• [RAW DATA]
▽

-- pv_equiv track=rewrite | github.com/NiallMcguire/EEG-NLP | src/data.py | is_named_entity_in_sentences
-- ===== SOURCE A (Python) =====
-- def is_named_entity_in_sentences(named_entity, sentences, embeddings):
--
--     named_entity_eeg_list = []
--     for sentence_index in range(len(sentences)):
--         sentence = sentences[sentence_index]
--         for i in range(len(sentence) - len(named_entity) + 1):
--             if sentence[i:i + len(named_entity)] == named_entity:
--                 named_entity_eeg = embeddings[sentence_index][i:i + len(named_entity)]
--                 if named_entity_eeg != [] and len(named_entity_eeg) == len(named_entity):
--                     named_entity_eeg_list.append(named_entity_eeg)
--
--     return named_entity_eeg_list
-- ===== SOURCE B (Python) =====
-- def is_named_entity_in_sentences(named_entity, sentences, embeddings):
--     n = len(named_entity)
--     if n == 0:
--         return []
--     out = []
--     for sent, emb in zip(sentences, embeddings):
--         # candidate start positions, pruned one pattern token at a time
--         positions = list(range(len(sent) - n + 1))
--         for j, tok in enumerate(named_entity):
--             positions = [p for p in positions if sent[p + j] == tok]
--         for p in positions:
--             if p + n <= len(emb):
--                 out.append(emb[p:p + n])
--     return out
-- ===== Notes on version B (the rewrite author's own statement) =====
-- stated objective: alternative
-- what changed: B swaps the loop order: instead of comparing a full slice at every window position, it keeps a per-sentence candidate-position list and narrows it one pattern token at a time (iterating over zip(sentences, embeddings) rather than indices), then emits the embedding windows of the surviving positions.
import Mathlib
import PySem

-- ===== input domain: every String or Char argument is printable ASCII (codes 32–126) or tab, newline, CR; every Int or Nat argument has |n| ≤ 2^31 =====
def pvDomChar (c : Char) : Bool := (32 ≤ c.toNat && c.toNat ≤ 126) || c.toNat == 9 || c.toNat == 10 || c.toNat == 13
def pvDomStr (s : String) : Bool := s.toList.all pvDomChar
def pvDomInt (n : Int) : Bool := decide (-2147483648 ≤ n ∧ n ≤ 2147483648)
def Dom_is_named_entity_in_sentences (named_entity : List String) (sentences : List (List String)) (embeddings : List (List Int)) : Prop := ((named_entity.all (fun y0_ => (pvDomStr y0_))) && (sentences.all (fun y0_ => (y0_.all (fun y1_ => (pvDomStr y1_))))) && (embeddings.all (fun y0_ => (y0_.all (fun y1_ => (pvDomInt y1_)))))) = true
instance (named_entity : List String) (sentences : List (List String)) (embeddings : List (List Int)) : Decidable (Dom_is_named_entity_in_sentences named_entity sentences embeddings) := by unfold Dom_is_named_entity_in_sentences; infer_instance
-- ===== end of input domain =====

-- B replaces A's per-position slice comparison by a candidate-position list pruned one pattern
-- token at a time over zip(sentences, embeddings) (objective: alternative, same worst-case cost).

-- ===== PORT A =====
-- embeddings[sentence_index] raises IndexError when sentence_index ≥ len(embeddings); Pre_ excludes
-- exactly those inputs, so the default [] of pyGetD is never the value being claimed.
def is_named_entity_in_sentences (named_entity : List String) (sentences : List (List String)) (embeddings : List (List Int)) : List (List Int) :=
  (PySem.List.pyRange 0 (sentences.length : Int) 1).foldl (fun acc si =>
    let sentence := PySem.List.pyGetD sentences si []
    (PySem.List.pyRange 0 ((sentence.length : Int) - (named_entity.length : Int) + 1) 1).foldl (fun acc2 i =>
      if PySem.List.slice sentence (some i) (some (i + (named_entity.length : Int))) == named_entity then
        let eeg := PySem.List.slice (PySem.List.pyGetD embeddings si []) (some i) (some (i + (named_entity.length : Int)))
        if (!(eeg == [])) && (eeg.length == named_entity.length) then acc2 ++ [eeg] else acc2
      else acc2) acc) []

-- ===== PORT B =====
-- sent[p + j] is always in range for a surviving candidate p (p + j < len(sent) by construction),
-- so pyGetD with a dummy default is exact here.
def is_named_entity_in_sentences_alt (named_entity : List String) (sentences : List (List String)) (embeddings : List (List Int)) : List (List Int) :=
  if named_entity.length == 0 then []
  else (sentences.zip embeddings).foldl (fun out se =>
    let sent := se.1
    let emb := se.2
    let positions :=
      (PySem.List.enumerate named_entity 0).foldl
        (fun ps jt => ps.filter (fun p => PySem.List.pyGetD sent (p + jt.1) "" == jt.2))
        (PySem.List.pyRange 0 ((sent.length : Int) - (named_entity.length : Int) + 1) 1)
    positions.foldl (fun o p =>
      if p + (named_entity.length : Int) ≤ (emb.length : Int) then
        o ++ [PySem.List.slice emb (some p) (some (p + (named_entity.length : Int)))]
      else o) out) []

-- ===== PRECONDITION & SPEC =====
-- Pre_ excludes exactly the inputs on which A raises IndexError: a sentence with no embedding row
-- (index ≥ len(embeddings)) in which the named entity occurs (an empty entity occurs everywhere).
def Pre_is_named_entity_in_sentences (named_entity : List String) (sentences : List (List String)) (embeddings : List (List Int)) : Prop :=
  ∀ s ∈ sentences.drop embeddings.length, ¬ (named_entity <:+: s)
instance (named_entity : List String) (sentences : List (List String)) (embeddings : List (List Int)) : Decidable (Pre_is_named_entity_in_sentences named_entity sentences embeddings) := by unfold Pre_is_named_entity_in_sentences; infer_instance
def pvWitness_is_named_entity_in_sentences : List String × List (List String) × List (List Int) :=
  (["a"], [["a", "b"], ["c"]], [[1, 2], [3]])

def Spec_is_named_entity_in_sentences (named_entity : List String) (sentences : List (List String)) (embeddings : List (List Int)) (out : List (List Int)) : Prop := out = is_named_entity_in_sentences_alt named_entity sentences embeddings
instance (named_entity : List String) (sentences : List (List String)) (embeddings : List (List Int)) (out : List (List Int)) : Decidable (Spec_is_named_entity_in_sentences named_entity sentences embeddings out) := by unfold Spec_is_named_entity_in_sentences; infer_instance

-- ===== CLAIM (what is proved, stated in full; the proofs are below) =====
def Claim_equal_is_named_entity_in_sentences : Prop := ∀ (named_entity : List String) (sentences : List (List String)) (embeddings : List (List Int)), Dom_is_named_entity_in_sentences named_entity sentences embeddings → Pre_is_named_entity_in_sentences named_entity sentences embeddings → Spec_is_named_entity_in_sentences named_entity sentences embeddings (is_named_entity_in_sentences named_entity sentences embeddings)
-- ===== LEMMAS AND PROOFS =====

-- A's per-sentence contribution, in filter/map form.
def pvBlockA (ne s : List String) (e : List Int) : List (List Int) :=
  ((PySem.List.pyRange 0 ((s.length : Int) - (ne.length : Int) + 1) 1).filter (fun i =>
      (PySem.List.slice s (some i) (some (i + (ne.length : Int))) == ne) &&
      ((!(PySem.List.slice e (some i) (some (i + (ne.length : Int))) == [])) &&
        ((PySem.List.slice e (some i) (some (i + (ne.length : Int)))).length == ne.length)))).map
    (fun i => PySem.List.slice e (some i) (some (i + (ne.length : Int))))

-- B's per-sentence contribution, in filter/map form.
def pvBlockB (ne s : List String) (e : List Int) : List (List Int) :=
  ((((PySem.List.enumerate ne 0).foldl
        (fun ps jt => ps.filter (fun p => PySem.List.pyGetD s (p + jt.1) "" == jt.2))
        (PySem.List.pyRange 0 ((s.length : Int) - (ne.length : Int) + 1) 1)).filter
      (fun p => decide (p + (ne.length : Int) ≤ (e.length : Int)))).map
    (fun p => PySem.List.slice e (some p) (some (p + (ne.length : Int)))))

theorem pv_innerA_eq (ne s : List String) (e : List Int) (acc : List (List Int)) :
    (PySem.List.pyRange 0 ((s.length : Int) - (ne.length : Int) + 1) 1).foldl (fun acc2 i =>
      if PySem.List.slice s (some i) (some (i + (ne.length : Int))) == ne then
        let eeg := PySem.List.slice e (some i) (some (i + (ne.length : Int)))
        if (!(eeg == [])) && (eeg.length == ne.length) then acc2 ++ [eeg] else acc2
      else acc2) acc = acc ++ pvBlockA ne s e := by
  rw [PySem.List.foldl_congr_mem _ _
    (fun acc2 i =>
      if ((PySem.List.slice s (some i) (some (i + (ne.length : Int))) == ne) &&
          ((!(PySem.List.slice e (some i) (some (i + (ne.length : Int))) == [])) &&
            ((PySem.List.slice e (some i) (some (i + (ne.length : Int)))).length == ne.length))) = true
      then acc2 ++ [PySem.List.slice e (some i) (some (i + (ne.length : Int)))] else acc2) _ ?_]
  · exact PySem.List.foldl_append_if _ _ _ _
  · intro acc2 i _
    by_cases h1 : (PySem.List.slice s (some i) (some (i + (ne.length : Int))) == ne) = true
    · by_cases h2 : ((!(PySem.List.slice e (some i) (some (i + (ne.length : Int))) == [])) &&
        ((PySem.List.slice e (some i) (some (i + (ne.length : Int)))).length == ne.length)) = true <;>
        simp [h1, h2]
    · simp [h1]

theorem pv_A_eq (ne : List String) (ss : List (List String)) (es : List (List Int)) :
    is_named_entity_in_sentences ne ss es =
      (List.range ss.length).flatMap (fun k => pvBlockA ne (ss.getD k []) (es.getD k [])) := by
  unfold is_named_entity_in_sentences
  rw [PySem.List.foldl_congr_mem _ _
    (fun acc si => acc ++ pvBlockA ne (PySem.List.pyGetD ss si []) (PySem.List.pyGetD es si [])) _
    (fun acc si _ => pv_innerA_eq ne (PySem.List.pyGetD ss si []) (PySem.List.pyGetD es si []) acc)]
  rw [PySem.List.foldl_append_eq_flatMap, PySem.List.pyRange_one, List.flatMap_map]
  simp [PySem.List.pyGetD_natCast]

-- composing filters is filtering by the conjunction
theorem pv_foldl_filter {α β : Type} (l : List β) (g : β → α → Bool) (xs : List α) :
    l.foldl (fun ps j => ps.filter (g j)) xs = xs.filter (fun x => l.all (fun j => g j x)) := by
  induction l generalizing xs with
  | nil => simp
  | cons j l ih =>
    rw [List.foldl_cons, ih, List.filter_filter]
    exact List.filter_congr (fun x _ => by rw [Bool.and_comm, List.all_cons])

theorem pv_B_eq (ne : List String) (ss : List (List String)) (es : List (List Int)) (hne : ne ≠ []) :
    is_named_entity_in_sentences_alt ne ss es = (ss.zip es).flatMap (fun p => pvBlockB ne p.1 p.2) := by
  unfold is_named_entity_in_sentences_alt
  rw [if_neg (by simpa using hne)]
  refine Eq.trans (PySem.List.foldl_congr_mem _ _ (fun out se => out ++ pvBlockB ne se.1 se.2) _ ?_) ?_
  · intro out se _
    exact PySem.List.foldl_append_ite _ _ _ _
  · rw [PySem.List.foldl_append_eq_flatMap]
    simp

-- the two per-sentence blocks agree for a nonempty pattern
theorem pv_block_eq (ne s : List String) (e : List Int) (hne : ne ≠ []) :
    pvBlockA ne s e = pvBlockB ne s e := by
  unfold pvBlockA pvBlockB
  rw [pv_foldl_filter, List.filter_filter]
  refine congrArg _ (List.filter_congr (fun q hq => ?_))
  rcases PySem.List.mem_pyRange_one.1 hq with ⟨hq0, hqlt⟩
  have hnl : 0 < ne.length := List.length_pos_iff.mpr hne
  have hqn : q.toNat + ne.length ≤ s.length := by omega
  have htn : (q + (ne.length : Int)).toNat - q.toNat = ne.length := by omega
  have hsl : PySem.List.slice s (some q) (some (q + (ne.length : Int))) =
      (s.drop q.toNat).take ne.length := by
    rw [PySem.List.slice_toNat s hq0 (by omega), htn]
  have hel : PySem.List.slice e (some q) (some (q + (ne.length : Int))) =
      (e.drop q.toNat).take ne.length := by
    rw [PySem.List.slice_toNat e hq0 (by omega), htn]
  have hts : ((s.drop q.toNat).take ne.length).length = ne.length := by
    simp
    omega
  have hmid : ∀ (k : Nat) (_hk : k < ne.length),
      PySem.List.pyGetD s (q + ((0 : Int) + k)) "" = s[q.toNat + k]'(by omega) := by
    intro k hk
    have hb0 : (0 : Int) ≤ q + ((0 : Int) + k) := by omega
    have hb1 : q + ((0 : Int) + k) < (s.length : Int) := by omega
    rw [PySem.List.pyGetD_eq_getElem s "" hb0 hb1]
    congr 1
    omega
  have hmatch : (PySem.List.slice s (some q) (some (q + (ne.length : Int))) == ne) =
      (PySem.List.enumerate ne 0).all (fun jt => PySem.List.pyGetD s (q + jt.1) "" == jt.2) := by
    apply Bool.coe_iff_coe.1
    rw [hsl, beq_iff_eq, List.all_eq_true]
    constructor
    · intro heq jt hjt
      rcases (PySem.List.mem_enumerate_iff ne 0 jt).1 hjt with ⟨k, hk, rfl⟩
      simp only [beq_iff_eq]
      rw [hmid k hk]
      have h4 : ((s.drop q.toNat).take ne.length)[k]'(by rw [hts]; exact hk) =
          s[q.toNat + k]'(by omega) := by
        simp [List.getElem_take, List.getElem_drop]
      exact h4.symm.trans (List.getElem_of_eq heq _)
    · intro hall
      apply List.ext_getElem (by rw [hts])
      intro i h1 h2
      have hi : i < ne.length := h2
      have := hall ((0 : Int) + i, ne[i]) ((PySem.List.mem_enumerate_iff ne 0 _).2 ⟨i, hi, rfl⟩)
      simp only [beq_iff_eq] at this
      rw [hmid i hi] at this
      simpa [List.getElem_take, List.getElem_drop] using this
  have heeg : ((!(PySem.List.slice e (some q) (some (q + (ne.length : Int))) == [])) &&
      ((PySem.List.slice e (some q) (some (q + (ne.length : Int)))).length == ne.length)) =
      decide (q + (ne.length : Int) ≤ (e.length : Int)) := by
    rw [hel]
    have hlt : ((e.drop q.toNat).take ne.length).length = min ne.length (e.length - q.toNat) := by
      simp
    by_cases hle : q.toNat + ne.length ≤ e.length
    · have h1 : ((e.drop q.toNat).take ne.length).length = ne.length := by omega
      have h2 : (e.drop q.toNat).take ne.length ≠ [] := by
        intro h
        rw [h] at h1
        simp at h1
        omega
      rw [decide_eq_true (show q + (ne.length : Int) ≤ (e.length : Int) by omega)]
      simp [h1, h2]
    · have h1 : ((e.drop q.toNat).take ne.length).length ≠ ne.length := by omega
      rw [decide_eq_false (show ¬ q + (ne.length : Int) ≤ (e.length : Int) by omega)]
      have hb : (((e.drop q.toNat).take ne.length).length == ne.length) = false :=
        beq_eq_false_iff_ne.mpr h1
      rw [hb, Bool.and_false]
  rw [hmatch, heeg, Bool.and_comm]

-- A sentence beyond the end of embeddings contributes nothing (the slice of [] is []).
theorem pv_blockA_nil_emb (ne : List String) (s : List String) : pvBlockA ne s [] = [] := by
  unfold pvBlockA
  rw [List.filter_eq_nil_iff.2, List.map_nil]
  intro q hq
  rcases PySem.List.mem_pyRange_one.1 hq with ⟨hq0, _⟩
  rw [PySem.List.slice_toNat ([] : List Int) hq0 (by omega)]
  simp

theorem pv_blockA_nil_ne (s : List String) (e : List Int) : pvBlockA [] s e = [] := by
  unfold pvBlockA
  rw [List.filter_eq_nil_iff.2, List.map_nil]
  intro q hq
  rcases PySem.List.mem_pyRange_one.1 hq with ⟨hq0, _⟩
  rw [PySem.List.slice_toNat e hq0 (by omega)]
  simp

-- index loop over getD with defaults = loop over the zip, when the default row yields nothing
theorem pv_flatMap_range_zip {α β γ : Type} (F : α → β → List γ) (d1 : α) (d2 : β)
    (ss : List α) (es : List β) (h : ∀ s, F s d2 = []) :
    (List.range ss.length).flatMap (fun k => F (ss.getD k d1) (es.getD k d2)) =
      (ss.zip es).flatMap (fun p => F p.1 p.2) := by
  induction ss generalizing es with
  | nil => simp
  | cons s ss ih =>
    cases es with
    | nil => simp [List.range_succ_eq_map, List.flatMap_map, h]
    | cons e es =>
      rw [List.length_cons, List.range_succ_eq_map, List.flatMap_cons, List.flatMap_map]
      simp only [List.getD_cons_zero, List.getD_cons_succ]
      rw [ih es]
      rfl

-- ===== VERDICT (by name: the statement is the Claim_ definition above) =====
theorem is_named_entity_in_sentences_spec : Claim_equal_is_named_entity_in_sentences := by
  intro ne ss es _ hpre
  unfold Spec_is_named_entity_in_sentences
  by_cases hne : ne = []
  · subst hne
    rw [pv_A_eq]
    simp [is_named_entity_in_sentences_alt, pv_blockA_nil_ne]
  · rw [pv_A_eq, pv_B_eq ne ss es hne,
      pv_flatMap_range_zip (fun s e => pvBlockA ne s e) [] [] ss es (pv_blockA_nil_emb ne)]
    exact List.flatMap_congr (fun p hp => pv_block_eq ne p.1 p.2 hne)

△

• [ABOUT THIS TASK] Beginning with the line holding "have heeg : ((!(PySem.List.slice" and ending with the line holding "-- index loop", write out the stretch of material above exactly; add no further lines.

• [RESPONSE]
  have heeg : ((!(PySem.List.slice e (some q) (some (q + (ne.length : Int))) == [])) &&
      ((PySem.List.slice e (some q) (some (q + (ne.length : Int)))).length == ne.length)) =
      decide (q + (ne.length : Int) ≤ (e.length : Int)) := by
    rw [hel]
    have hlt : ((e.drop q.toNat).take ne.length).length = min ne.length (e.length - q.toNat) := by
      simp
    by_cases hle : q.toNat + ne.length ≤ e.length
    · have h1 : ((e.drop q.toNat).take ne.length).length = ne.length := by omega
      have h2 : (e.drop q.toNat).take ne.length ≠ [] := by
        intro h
        rw [h] at h1
        simp at h1
        omega
      rw [decide_eq_true (show q + (ne.length : Int) ≤ (e.length : Int) by omega)]
      simp [h1, h2]
    · have h1 : ((e.drop q.toNat).take ne.length).length ≠ ne.length := by omega
      rw [decide_eq_false (show ¬ q + (ne.length : Int) ≤ (e.length : Int) by omega)]
      have hb : (((e.drop q.toNat).take ne.length).length == ne.length) = false :=
        beq_eq_false_iff_ne.mpr h1
      rw [hb, Bool.and_false]
  rw [hmatch, heeg, Bool.and_comm]

-- A sentence beyond the end of embeddings contributes nothing (the slice of [] is []).
theorem pv_blockA_nil_emb (ne : List String) (s : List String) : pvBlockA ne s [] = [] := by
  unfold pvBlockA
  rw [List.filter_eq_nil_iff.2, List.map_nil]
  intro q hq
  rcases PySem.List.mem_pyRange_one.1 hq with ⟨hq0, _⟩
  rw [PySem.List.slice_toNat ([] : List Int) hq0 (by omega)]
  simp

theorem pv_blockA_nil_ne (s : List String) (e : List Int) : pvBlockA [] s e = [] := by
  unfold pvBlockA
  rw [List.filter_eq_nil_iff.2, List.map_nil]
  intro q hq
  rcases PySem.List.mem_pyRange_one.1 hq with ⟨hq0, _⟩
  rw [PySem.List.slice_toNat e hq0 (by omega)]
  simp

-- index loop over getD with defaults = loop over the zip, when the default row yields nothing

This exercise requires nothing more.